--- MATERIAL SHOWN Enclosed Below ---

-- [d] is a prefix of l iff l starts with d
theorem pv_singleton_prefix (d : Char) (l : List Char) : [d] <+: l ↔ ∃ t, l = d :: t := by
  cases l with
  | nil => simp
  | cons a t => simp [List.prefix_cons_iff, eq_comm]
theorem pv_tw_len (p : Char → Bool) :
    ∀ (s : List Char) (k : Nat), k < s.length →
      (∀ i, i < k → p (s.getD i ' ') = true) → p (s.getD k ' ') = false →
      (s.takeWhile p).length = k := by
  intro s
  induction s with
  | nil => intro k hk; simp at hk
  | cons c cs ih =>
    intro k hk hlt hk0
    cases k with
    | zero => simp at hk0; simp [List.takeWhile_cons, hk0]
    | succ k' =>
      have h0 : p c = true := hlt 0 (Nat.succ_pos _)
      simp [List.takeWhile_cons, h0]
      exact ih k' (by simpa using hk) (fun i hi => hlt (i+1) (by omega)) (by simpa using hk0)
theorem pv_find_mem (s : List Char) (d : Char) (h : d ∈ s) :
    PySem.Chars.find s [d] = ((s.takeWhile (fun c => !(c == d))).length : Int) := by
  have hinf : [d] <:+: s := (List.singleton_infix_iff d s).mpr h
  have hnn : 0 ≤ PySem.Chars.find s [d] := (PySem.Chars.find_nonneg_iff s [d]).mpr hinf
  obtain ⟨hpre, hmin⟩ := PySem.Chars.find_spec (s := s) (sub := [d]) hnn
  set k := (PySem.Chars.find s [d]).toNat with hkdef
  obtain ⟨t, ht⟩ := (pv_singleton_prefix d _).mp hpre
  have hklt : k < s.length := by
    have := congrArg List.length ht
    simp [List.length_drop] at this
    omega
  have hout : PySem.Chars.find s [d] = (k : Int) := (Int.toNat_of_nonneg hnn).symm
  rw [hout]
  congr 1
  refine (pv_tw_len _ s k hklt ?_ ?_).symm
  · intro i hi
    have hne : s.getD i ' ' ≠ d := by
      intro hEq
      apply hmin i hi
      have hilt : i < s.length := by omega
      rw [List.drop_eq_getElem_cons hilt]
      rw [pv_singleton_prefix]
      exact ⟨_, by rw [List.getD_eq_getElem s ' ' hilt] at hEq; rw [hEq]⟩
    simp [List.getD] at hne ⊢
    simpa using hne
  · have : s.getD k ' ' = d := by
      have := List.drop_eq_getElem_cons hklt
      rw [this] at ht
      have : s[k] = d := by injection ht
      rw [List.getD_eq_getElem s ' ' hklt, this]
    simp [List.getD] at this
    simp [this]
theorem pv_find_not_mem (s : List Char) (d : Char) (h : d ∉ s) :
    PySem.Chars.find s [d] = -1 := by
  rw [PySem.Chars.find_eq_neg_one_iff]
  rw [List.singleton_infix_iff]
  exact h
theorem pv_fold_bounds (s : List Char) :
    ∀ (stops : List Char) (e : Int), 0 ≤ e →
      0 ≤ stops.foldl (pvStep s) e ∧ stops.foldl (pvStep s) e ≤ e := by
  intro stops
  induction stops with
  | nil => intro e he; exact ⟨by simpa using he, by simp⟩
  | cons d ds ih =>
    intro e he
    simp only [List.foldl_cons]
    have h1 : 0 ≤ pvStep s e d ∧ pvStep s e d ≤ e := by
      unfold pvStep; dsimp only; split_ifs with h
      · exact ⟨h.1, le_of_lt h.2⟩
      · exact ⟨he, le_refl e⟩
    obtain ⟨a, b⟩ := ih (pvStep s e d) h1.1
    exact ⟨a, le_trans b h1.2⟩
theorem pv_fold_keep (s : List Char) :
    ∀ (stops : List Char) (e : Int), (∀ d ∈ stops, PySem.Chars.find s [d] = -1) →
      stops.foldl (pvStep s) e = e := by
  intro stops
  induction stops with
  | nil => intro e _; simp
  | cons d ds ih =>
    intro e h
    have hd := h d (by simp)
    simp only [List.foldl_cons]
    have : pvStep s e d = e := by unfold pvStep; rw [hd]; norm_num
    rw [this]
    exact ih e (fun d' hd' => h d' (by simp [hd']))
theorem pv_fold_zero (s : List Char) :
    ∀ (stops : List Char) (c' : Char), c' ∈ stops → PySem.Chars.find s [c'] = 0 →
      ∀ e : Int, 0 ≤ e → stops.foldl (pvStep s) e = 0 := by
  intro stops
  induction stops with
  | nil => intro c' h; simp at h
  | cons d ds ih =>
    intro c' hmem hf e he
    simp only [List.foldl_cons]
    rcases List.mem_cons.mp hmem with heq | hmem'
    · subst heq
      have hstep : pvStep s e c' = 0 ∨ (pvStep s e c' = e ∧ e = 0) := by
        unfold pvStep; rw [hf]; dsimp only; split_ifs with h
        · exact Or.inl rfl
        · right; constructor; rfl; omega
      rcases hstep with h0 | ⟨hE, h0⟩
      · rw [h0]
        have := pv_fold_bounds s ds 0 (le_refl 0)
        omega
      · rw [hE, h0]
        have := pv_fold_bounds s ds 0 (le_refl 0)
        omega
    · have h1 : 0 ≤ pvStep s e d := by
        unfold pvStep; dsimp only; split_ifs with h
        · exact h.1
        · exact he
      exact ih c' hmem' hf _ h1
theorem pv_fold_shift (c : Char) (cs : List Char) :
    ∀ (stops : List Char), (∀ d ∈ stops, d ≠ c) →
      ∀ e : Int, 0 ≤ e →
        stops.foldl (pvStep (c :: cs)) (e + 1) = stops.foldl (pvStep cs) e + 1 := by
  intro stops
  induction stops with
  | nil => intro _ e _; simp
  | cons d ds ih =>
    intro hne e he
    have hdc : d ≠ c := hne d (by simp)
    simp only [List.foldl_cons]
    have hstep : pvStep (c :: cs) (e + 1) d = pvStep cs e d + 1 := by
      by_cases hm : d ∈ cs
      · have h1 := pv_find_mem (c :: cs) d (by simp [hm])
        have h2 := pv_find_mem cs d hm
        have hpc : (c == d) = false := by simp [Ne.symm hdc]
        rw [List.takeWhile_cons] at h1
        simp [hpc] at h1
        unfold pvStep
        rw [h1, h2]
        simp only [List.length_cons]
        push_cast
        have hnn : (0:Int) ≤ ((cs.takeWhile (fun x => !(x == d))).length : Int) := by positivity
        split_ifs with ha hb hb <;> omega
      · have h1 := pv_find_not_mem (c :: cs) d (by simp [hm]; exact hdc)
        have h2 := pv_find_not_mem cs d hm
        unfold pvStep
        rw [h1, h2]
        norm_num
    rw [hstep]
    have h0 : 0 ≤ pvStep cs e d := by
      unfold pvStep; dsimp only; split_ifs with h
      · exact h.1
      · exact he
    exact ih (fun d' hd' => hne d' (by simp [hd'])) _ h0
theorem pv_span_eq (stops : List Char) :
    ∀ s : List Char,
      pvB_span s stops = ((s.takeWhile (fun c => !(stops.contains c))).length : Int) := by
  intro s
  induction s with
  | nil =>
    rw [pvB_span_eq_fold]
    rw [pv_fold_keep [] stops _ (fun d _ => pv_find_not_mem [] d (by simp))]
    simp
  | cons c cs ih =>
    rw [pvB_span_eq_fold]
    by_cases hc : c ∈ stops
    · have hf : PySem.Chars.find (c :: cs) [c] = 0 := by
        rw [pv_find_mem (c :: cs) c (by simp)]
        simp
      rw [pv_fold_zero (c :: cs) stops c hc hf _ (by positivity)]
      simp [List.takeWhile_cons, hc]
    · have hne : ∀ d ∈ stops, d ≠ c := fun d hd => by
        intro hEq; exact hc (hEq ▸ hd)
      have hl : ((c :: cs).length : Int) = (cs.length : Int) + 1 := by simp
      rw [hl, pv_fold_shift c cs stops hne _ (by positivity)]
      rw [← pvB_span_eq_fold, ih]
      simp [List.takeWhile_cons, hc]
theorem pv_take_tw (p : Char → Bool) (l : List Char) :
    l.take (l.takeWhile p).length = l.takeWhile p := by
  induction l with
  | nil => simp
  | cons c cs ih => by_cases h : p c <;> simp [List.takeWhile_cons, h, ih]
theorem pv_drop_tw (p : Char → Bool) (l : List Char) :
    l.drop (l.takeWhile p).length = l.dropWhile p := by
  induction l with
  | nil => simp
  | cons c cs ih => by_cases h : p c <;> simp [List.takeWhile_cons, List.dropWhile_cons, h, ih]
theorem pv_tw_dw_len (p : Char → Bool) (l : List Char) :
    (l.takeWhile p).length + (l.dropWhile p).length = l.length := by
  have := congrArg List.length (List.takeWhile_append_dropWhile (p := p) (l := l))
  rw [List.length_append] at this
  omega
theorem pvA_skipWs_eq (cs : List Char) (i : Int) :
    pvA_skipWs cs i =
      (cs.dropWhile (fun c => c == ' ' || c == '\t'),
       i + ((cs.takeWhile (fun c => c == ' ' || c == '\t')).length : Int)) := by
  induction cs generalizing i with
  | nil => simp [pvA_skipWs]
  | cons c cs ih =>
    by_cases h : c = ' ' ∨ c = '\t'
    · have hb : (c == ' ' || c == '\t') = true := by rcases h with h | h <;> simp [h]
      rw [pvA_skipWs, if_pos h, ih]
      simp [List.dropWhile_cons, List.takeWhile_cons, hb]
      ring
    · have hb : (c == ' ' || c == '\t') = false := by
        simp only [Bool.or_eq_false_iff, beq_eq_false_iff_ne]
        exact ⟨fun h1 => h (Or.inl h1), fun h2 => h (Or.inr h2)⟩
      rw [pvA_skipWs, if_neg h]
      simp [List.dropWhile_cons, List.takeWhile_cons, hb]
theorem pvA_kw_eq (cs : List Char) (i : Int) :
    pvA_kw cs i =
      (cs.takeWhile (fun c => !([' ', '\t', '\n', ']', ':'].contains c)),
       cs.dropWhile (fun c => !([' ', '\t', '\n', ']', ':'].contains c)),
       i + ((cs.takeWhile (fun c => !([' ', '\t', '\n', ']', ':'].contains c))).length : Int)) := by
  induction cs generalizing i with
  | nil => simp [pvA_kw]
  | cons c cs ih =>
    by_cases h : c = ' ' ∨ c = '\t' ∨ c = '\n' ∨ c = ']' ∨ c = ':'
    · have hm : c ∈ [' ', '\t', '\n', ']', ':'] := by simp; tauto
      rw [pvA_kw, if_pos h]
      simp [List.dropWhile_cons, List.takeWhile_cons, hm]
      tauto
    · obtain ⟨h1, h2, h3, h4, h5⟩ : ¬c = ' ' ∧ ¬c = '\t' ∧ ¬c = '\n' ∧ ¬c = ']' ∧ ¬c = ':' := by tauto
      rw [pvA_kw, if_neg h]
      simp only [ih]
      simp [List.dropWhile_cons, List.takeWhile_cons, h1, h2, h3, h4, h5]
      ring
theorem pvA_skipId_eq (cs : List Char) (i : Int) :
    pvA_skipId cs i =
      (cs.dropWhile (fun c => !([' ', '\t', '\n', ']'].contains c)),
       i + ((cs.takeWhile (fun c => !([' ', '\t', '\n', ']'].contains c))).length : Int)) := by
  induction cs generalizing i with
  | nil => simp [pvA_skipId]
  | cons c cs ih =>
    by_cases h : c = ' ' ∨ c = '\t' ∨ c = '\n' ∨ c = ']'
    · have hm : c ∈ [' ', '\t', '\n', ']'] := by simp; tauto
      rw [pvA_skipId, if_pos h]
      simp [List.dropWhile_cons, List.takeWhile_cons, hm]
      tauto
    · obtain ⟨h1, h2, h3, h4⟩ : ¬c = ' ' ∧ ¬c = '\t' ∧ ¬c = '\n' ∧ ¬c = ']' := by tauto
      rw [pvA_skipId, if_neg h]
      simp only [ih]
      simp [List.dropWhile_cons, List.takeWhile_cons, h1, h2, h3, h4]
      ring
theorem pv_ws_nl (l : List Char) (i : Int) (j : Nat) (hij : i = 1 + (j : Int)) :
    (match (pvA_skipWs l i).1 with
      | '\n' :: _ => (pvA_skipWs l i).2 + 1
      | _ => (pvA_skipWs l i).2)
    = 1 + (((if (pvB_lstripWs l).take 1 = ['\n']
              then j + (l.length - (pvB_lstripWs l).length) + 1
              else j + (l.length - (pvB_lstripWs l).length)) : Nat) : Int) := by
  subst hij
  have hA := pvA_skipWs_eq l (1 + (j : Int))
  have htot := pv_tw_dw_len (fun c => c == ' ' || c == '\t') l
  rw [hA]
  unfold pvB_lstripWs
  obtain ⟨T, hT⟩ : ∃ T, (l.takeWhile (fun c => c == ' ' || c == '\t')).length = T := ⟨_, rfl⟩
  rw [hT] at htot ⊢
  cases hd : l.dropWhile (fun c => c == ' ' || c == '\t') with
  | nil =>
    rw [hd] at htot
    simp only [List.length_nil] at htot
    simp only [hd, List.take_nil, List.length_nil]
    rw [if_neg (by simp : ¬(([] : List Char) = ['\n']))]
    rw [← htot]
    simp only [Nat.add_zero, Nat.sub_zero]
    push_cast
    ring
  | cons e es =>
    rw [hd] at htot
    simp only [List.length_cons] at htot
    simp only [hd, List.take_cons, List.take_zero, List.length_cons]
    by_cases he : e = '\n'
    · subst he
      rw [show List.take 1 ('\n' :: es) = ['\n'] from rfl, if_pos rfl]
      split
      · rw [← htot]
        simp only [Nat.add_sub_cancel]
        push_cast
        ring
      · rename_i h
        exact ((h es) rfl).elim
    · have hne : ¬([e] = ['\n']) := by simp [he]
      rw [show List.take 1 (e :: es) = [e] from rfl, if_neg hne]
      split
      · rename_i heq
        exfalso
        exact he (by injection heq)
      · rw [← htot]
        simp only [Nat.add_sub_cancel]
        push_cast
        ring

--- End of Enclosed MATERIAL SHOWN ---

[WORK REQUIRED]
Return every line holding the word "contains" from the records.

[RESULT OF THE TASK]
      pvB_span s stops = ((s.takeWhile (fun c => !(stops.contains c))).length : Int) := by
      (cs.takeWhile (fun c => !([' ', '\t', '\n', ']', ':'].contains c)),
       cs.dropWhile (fun c => !([' ', '\t', '\n', ']', ':'].contains c)),
       i + ((cs.takeWhile (fun c => !([' ', '\t', '\n', ']', ':'].contains c))).length : Int)) := by
      (cs.dropWhile (fun c => !([' ', '\t', '\n', ']'].contains c)),
       i + ((cs.takeWhile (fun c => !([' ', '\t', '\n', ']'].contains c))).length : Int)) := by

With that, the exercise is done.